Denial of rehearing en banc does not foreclose the opportunity to point out where the opinion distorts what the district court did, to underline certain difficulties the opinion creates, and finally to point out alternative avenues that the opinion does not cut off.

I. Distortions

First. The opinion imposes upon the analysis of Judge Schwarzer a new and different framework. The term “argument-identification” is coined by the opinion and presented as what Judge Schwarzer was seeking. 801 F.2d 1531,1539-40. A distinction is made between the merits of the case and its manner of presentation by Kirkland, Ellis. Id,., p. 1539. The misrepresentation of Kirkland, Ellis are palliated because a brief could have been written without misrepresentations. Id., p. 1535. The opinion so substantially recasts the case that Judge Schwarzer’s reasons and action are obscured.

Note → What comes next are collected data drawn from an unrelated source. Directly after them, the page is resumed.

-- pv_equiv track=rewrite | github.com/yigitarsland/serverLogAnalyzer | log_analyzer.py | ip_find
-- ===== SOURCE A (Python) =====
-- def ip_requests_number(log_data):
--     ip_requests = {}  # Initialize an empty dictionary to store IP request counts
--     for entry in log_data:
--         ip = entry['ip']  # Get the IP address from the log entry
--         ip_requests[ip] = ip_requests.get(ip, 0) + 1  # Increment the count for the IP address
--     return ip_requests
--
-- def ip_find(log_data, most_active=True):
--     ip_counts = ip_requests_number(log_data)  # Get the dictionary of IP request counts
--     if most_active:
--         max_requests = max(ip_counts.values())  # Find the maximum number of requests
--         most_active_ips = [ip for ip, count in ip_counts.items() if count == max_requests]  # Find IPs with maximum requests
--         return most_active_ips
--     else:
--         min_requests = min(ip_counts.values())  # Find the minimum number of requests
--         least_active_ips = [ip for ip, count in ip_counts.items() if count == min_requests]  # Find IPs with minimum requests
--         return least_active_ips
-- ===== SOURCE B (Python) =====
-- def ip_find(log_data, most_active=True):
--     counts = {}
--     for entry in log_data:
--         ip = entry['ip']
--         counts[ip] = counts.get(ip, 0) + 1
--     best = None
--     result = []
--     for ip, c in counts.items():
--         if best is None or (c > best if most_active else c < best):
--             best = c
--             result = [ip]
--         elif c == best:
--             result.append(ip)
--     return result
-- ===== Notes on version B (the rewrite author's own statement) =====
-- stated objective: alternative
-- what changed: Replaces max/min over the values plus a second filtering pass over the items with one single scan over the counted items that maintains the running extreme and the list of IPs attaining it (reset on a strictly better count, append on a tie).
import Mathlib
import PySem

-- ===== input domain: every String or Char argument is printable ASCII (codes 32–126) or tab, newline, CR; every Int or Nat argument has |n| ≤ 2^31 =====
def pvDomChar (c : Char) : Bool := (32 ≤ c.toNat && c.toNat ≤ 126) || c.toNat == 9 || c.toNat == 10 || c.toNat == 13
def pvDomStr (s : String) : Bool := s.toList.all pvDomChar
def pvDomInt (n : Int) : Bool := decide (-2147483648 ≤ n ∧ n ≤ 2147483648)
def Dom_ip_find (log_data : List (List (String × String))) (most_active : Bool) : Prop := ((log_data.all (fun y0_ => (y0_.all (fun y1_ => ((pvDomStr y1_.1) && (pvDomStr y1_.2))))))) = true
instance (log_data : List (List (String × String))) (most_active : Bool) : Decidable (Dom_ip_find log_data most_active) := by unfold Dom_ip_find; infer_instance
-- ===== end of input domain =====

-- B replaces A's extreme-then-filter two passes over the counted items by one scan keeping
-- the running extreme and the list of IPs attaining it (alternative decomposition, same cost).

-- ===== PORT A =====
-- helper ip_requests_number: count requests per IP
def ipRequestsNumber (log_data : List (List (String × String))) : PySem.Dict String Int :=
  log_data.foldl (fun d entry =>
    let ip := (PySem.Dict.mk entry).getD "ip" ""  -- entry['ip']; Pre_ guarantees the key is present
    d.insert ip (d.getD ip 0 + 1)) PySem.Dict.empty

def ip_find (log_data : List (List (String × String))) (most_active : Bool) : List String :=
  let ip_counts := ipRequestsNumber log_data
  if most_active then
    match PySem.List.max? (PySem.Dict.values ip_counts) (fun y => y) with
    | some max_requests =>
        ((PySem.Dict.items ip_counts).filter (fun p => p.2 == max_requests)).map (fun p => p.1)
    | none => []  -- Python raises ValueError here (max of empty sequence); excluded by Pre_
  else
    match PySem.List.min? (PySem.Dict.values ip_counts) (fun y => y) with
    | some min_requests =>
        ((PySem.Dict.items ip_counts).filter (fun p => p.2 == min_requests)).map (fun p => p.1)
    | none => []  -- Python raises ValueError here (min of empty sequence); excluded by Pre_

-- ===== PORT B =====
-- one step of Source B's scan over counts.items(): best is None → start; strictly better → reset; tie → append
def ipFindStep (most_active : Bool) (st : Option Int × List String) (p : String × Int) :
    Option Int × List String :=
  match st.1 with
  | none => (some p.2, [p.1])
  | some best =>
    if (if most_active then best < p.2 else p.2 < best) then (some p.2, [p.1])
    else if p.2 == best then (st.1, st.2 ++ [p.1])
    else st

def ip_find_alt (log_data : List (List (String × String))) (most_active : Bool) : List String :=
  let counts := log_data.foldl (fun d entry =>
    let ip := (PySem.Dict.mk entry).getD "ip" ""  -- entry['ip']; Pre_ guarantees the key is present
    d.insert ip (d.getD ip 0 + 1)) PySem.Dict.empty
  ((PySem.Dict.items counts).foldl (ipFindStep most_active) (none, [])).2

-- ===== PRECONDITION & SPEC =====
-- Pre_ excludes empty log_data (A's max/min raises ValueError) and entries lacking an 'ip' key
-- (entry['ip'] raises KeyError); A returns on everything else.
def Pre_ip_find (log_data : List (List (String × String))) (most_active : Bool) : Prop :=
  log_data ≠ [] ∧ ∀ entry ∈ log_data, (PySem.Dict.mk entry).contains "ip" = true
instance (log_data : List (List (String × String))) (most_active : Bool) : Decidable (Pre_ip_find log_data most_active) := by unfold Pre_ip_find; infer_instance

def pvWitness_ip_find : (List (List (String × String))) × Bool :=
  ([[("ip", "1.2.3.4")], [("ip", "1.2.3.4")], [("ip", "5.6.7.8")]], true)

def Spec_ip_find (log_data : List (List (String × String))) (most_active : Bool) (out : List String) : Prop := out = ip_find_alt log_data most_active
instance (log_data : List (List (String × String))) (most_active : Bool) (out : List String) : Decidable (Spec_ip_find log_data most_active out) := by unfold Spec_ip_find; infer_instance

-- ===== CLAIM (what is proved, stated in full; the proofs are below) =====
def Claim_equal_ip_find : Prop := ∀ (log_data : List (List (String × String))) (most_active : Bool), Dom_ip_find log_data most_active → Pre_ip_find log_data most_active → Spec_ip_find log_data most_active (ip_find log_data most_active)

-- ===== LEMMAS AND PROOFS =====

lemma le_foldl_max2 (l : List (String × Int)) : ∀ b : Int, b ≤ l.foldl (fun m p => max m p.2) b := by
  induction l with
  | nil => intro b; simp
  | cons p t ih =>
    intro b
    calc b ≤ max b p.2 := le_max_left _ _
      _ ≤ t.foldl (fun m p => max m p.2) (max b p.2) := ih _
      _ = (p :: t).foldl (fun m p => max m p.2) b := rfl

lemma foldl_min2_le (l : List (String × Int)) : ∀ b : Int, l.foldl (fun m p => min m p.2) b ≤ b := by
  induction l with
  | nil => intro b; simp
  | cons p t ih =>
    intro b
    calc (p :: t).foldl (fun m p => min m p.2) b
        = t.foldl (fun m p => min m p.2) (min b p.2) := rfl
      _ ≤ min b p.2 := ih _
      _ ≤ b := min_le_left _ _

-- invariant of B's scan (most_active = true): running best is the fold-max, the accumulator is
-- the old one iff the max did not improve, followed by the IPs of the tail attaining the max
lemma scan_max (l : List (String × Int)) : ∀ (b : Int) (acc : List String),
    l.foldl (ipFindStep true) (some b, acc)
      = (some (l.foldl (fun m p => max m p.2) b),
         (if l.foldl (fun m p => max m p.2) b = b then acc else [])
           ++ (l.filter (fun p => p.2 == l.foldl (fun m p => max m p.2) b)).map (fun p => p.1)) := by
  induction l with
  | nil => intro b acc; simp
  | cons p t ih =>
    intro b acc
    have hle : ∀ c : Int, c ≤ t.foldl (fun m p => max m p.2) c := le_foldl_max2 t
    simp only [List.foldl_cons]
    by_cases h1 : b < p.2
    · have hstep : ipFindStep true (some b, acc) p = (some p.2, [p.1]) := by
        simp [ipFindStep, h1]
      rw [hstep, ih p.2 [p.1]]
      have hmax : max b p.2 = p.2 := by omega
      simp only [hmax]
      have hMb : t.foldl (fun m p => max m p.2) p.2 ≠ b := by
        have := hle p.2; omega
      by_cases h2 : p.2 = t.foldl (fun m p => max m p.2) p.2
      · simp [← h2, hMb]
        exact fun h => absurd h (by omega)
      · simp [hMb, Ne.symm h2, h2]
    · have hmax : max b p.2 = b := by omega
      by_cases h3 : p.2 = b
      · have hstep : ipFindStep true (some b, acc) p = (some b, acc ++ [p.1]) := by
          simp [ipFindStep, h1, h3]
        rw [hstep, ih b (acc ++ [p.1])]; simp only [hmax]
        by_cases h4 : t.foldl (fun m p => max m p.2) b = b
        · simp [h3, h4]
        · have h4' : ¬ (b = t.foldl (fun m p => max m p.2) b) := fun h => h4 h.symm
          simp [h3, h4, h4']
      · have hstep : ipFindStep true (some b, acc) p = (some b, acc) := by
          simp [ipFindStep, h1, h3]
        rw [hstep, ih b acc]; simp only [hmax]
        have hne : p.2 ≠ t.foldl (fun m p => max m p.2) b := by
          have := hle b; omega
        simp [hne]

-- the same invariant for most_active = false (running minimum)
lemma scan_min (l : List (String × Int)) : ∀ (b : Int) (acc : List String),
    l.foldl (ipFindStep false) (some b, acc)
      = (some (l.foldl (fun m p => min m p.2) b),
         (if l.foldl (fun m p => min m p.2) b = b then acc else [])
           ++ (l.filter (fun p => p.2 == l.foldl (fun m p => min m p.2) b)).map (fun p => p.1)) := by
  induction l with
  | nil => intro b acc; simp
  | cons p t ih =>
    intro b acc
    have hle : ∀ c : Int, t.foldl (fun m p => min m p.2) c ≤ c := foldl_min2_le t
    simp only [List.foldl_cons]
    by_cases h1 : p.2 < b
    · have hstep : ipFindStep false (some b, acc) p = (some p.2, [p.1]) := by
        simp [ipFindStep, h1]
      rw [hstep, ih p.2 [p.1]]
      have hmin : min b p.2 = p.2 := by omega
      simp only [hmin]
      have hMb : t.foldl (fun m p => min m p.2) p.2 ≠ b := by
        have := hle p.2; omega
      by_cases h2 : p.2 = t.foldl (fun m p => min m p.2) p.2
      · simp [← h2, hMb]
        exact fun h => absurd h (by omega)
      · simp [hMb, Ne.symm h2, h2]
    · have hmin : min b p.2 = b := by omega
      by_cases h3 : p.2 = b
      · have hstep : ipFindStep false (some b, acc) p = (some b, acc ++ [p.1]) := by
          simp [ipFindStep, h1, h3]
        rw [hstep, ih b (acc ++ [p.1])]; simp only [hmin]
        by_cases h4 : t.foldl (fun m p => min m p.2) b = b
        · simp [h3, h4]
        · have h4' : ¬ (b = t.foldl (fun m p => min m p.2) b) := fun h => h4 h.symm
          simp [h3, h4, h4']
      · have hstep : ipFindStep false (some b, acc) p = (some b, acc) := by
          simp [ipFindStep, h1, h3]
        rw [hstep, ih b acc]; simp only [hmin]
        have hne : p.2 ≠ t.foldl (fun m p => min m p.2) b := by
          have := hle b; omega
        simp [hne]

lemma insert_items_ne_nil (d : PySem.Dict String Int) (k : String) (v : Int) :
    (d.insert k v).items ≠ [] := by
  cases d with
  | mk l =>
    cases l with
    | nil => simp [PySem.Dict.items_insert]
    | cons a as =>
      rw [PySem.Dict.items_insert]
      split_ifs <;> simp

lemma foldl_counts_ne_nil (l : List (List (String × String))) :
    ∀ d : PySem.Dict String Int, d.items ≠ [] →
      (l.foldl (fun d entry =>
        let ip := (PySem.Dict.mk entry).getD "ip" ""
        d.insert ip (d.getD ip 0 + 1)) d).items ≠ [] := by
  induction l with
  | nil => intro d h; exact h
  | cons e rest ih =>
    intro d _
    exact ih _ (insert_items_ne_nil _ _ _)

lemma counts_items_ne_nil (log_data : List (List (String × String))) (h : log_data ≠ []) :
    (ipRequestsNumber log_data).items ≠ [] := by
  cases log_data with
  | nil => exact absurd rfl h
  | cons e rest =>
    exact foldl_counts_ne_nil rest _ (insert_items_ne_nil _ _ _)

-- ===== VERDICT (by name: the statement is the Claim_ definition above) =====
theorem ip_find_spec : Claim_equal_ip_find := by
  intro log_data most_active _ hpre
  unfold Spec_ip_find
  have hne := counts_items_ne_nil log_data hpre.1
  have halt : ip_find_alt log_data most_active
      = (((ipRequestsNumber log_data).items).foldl (ipFindStep most_active) (none, [])).2 := rfl
  rw [halt]
  obtain ⟨q, t, hl⟩ : ∃ q t, (ipRequestsNumber log_data).items = q :: t := by
    cases h : (ipRequestsNumber log_data).items with
    | nil => exact absurd h hne
    | cons q t => exact ⟨q, t, rfl⟩
  have hstep0 : ipFindStep most_active (none, []) q = (some q.2, [q.1]) := by
    simp [ipFindStep]
  cases most_active with
  | true =>
    simp only [ip_find, PySem.Dict.values, hl, List.map_cons, List.foldl_cons, hstep0]
    rw [PySem.List.max?_id_cons, scan_max t q.2 [q.1]]
    rw [List.foldl_map]
    by_cases h2 : q.2 = t.foldl (fun m p => max m p.2) q.2
    · simp [List.filter_cons, ← h2]
    · simp [List.filter_cons, h2, Ne.symm h2]
  | false =>
    simp only [ip_find, PySem.Dict.values, hl, List.map_cons, List.foldl_cons, hstep0]
    rw [PySem.List.min?_id_cons, scan_min t q.2 [q.1]]
    rw [List.foldl_map]
    by_cases h2 : q.2 = t.foldl (fun m p => min m p.2) q.2
    · simp [List.filter_cons, ← h2]
    · simp [List.filter_cons, h2, Ne.symm h2]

The opinion is mistaken in its analysis of the action of the district court. The opinion says that the district judge sanctioned the Kirkland, Ellis brief after the judge had “looked not to the merits of the position originally taken by the plaintiff, but to the manner in which the position was advocated.” Id., p. 1535. But this account does not do justice to the district judge. The district judge had in front of him a brief which did three things. The brief flatly misrepresented Minnesota law as having definitively decided the issue of forum non conveniens in a way favorable to the defendant. The brief insinuated that federal law on the same issue was definitively established the way the defendant would have liked. The brief set out California law without qualification and without mention of later authority which for purposes of the present opinion is assumed to have been “directly contrary.” The court sanctioned Kirkland, Ellis for these three statements of law, each of which was not “warranted.” The truth or falsity of a statement is not merely a matter of “the manner” in which a position is presented. A false statement presented as a true statement is simply a misstatement. It is not warranted. It should be sanctionable.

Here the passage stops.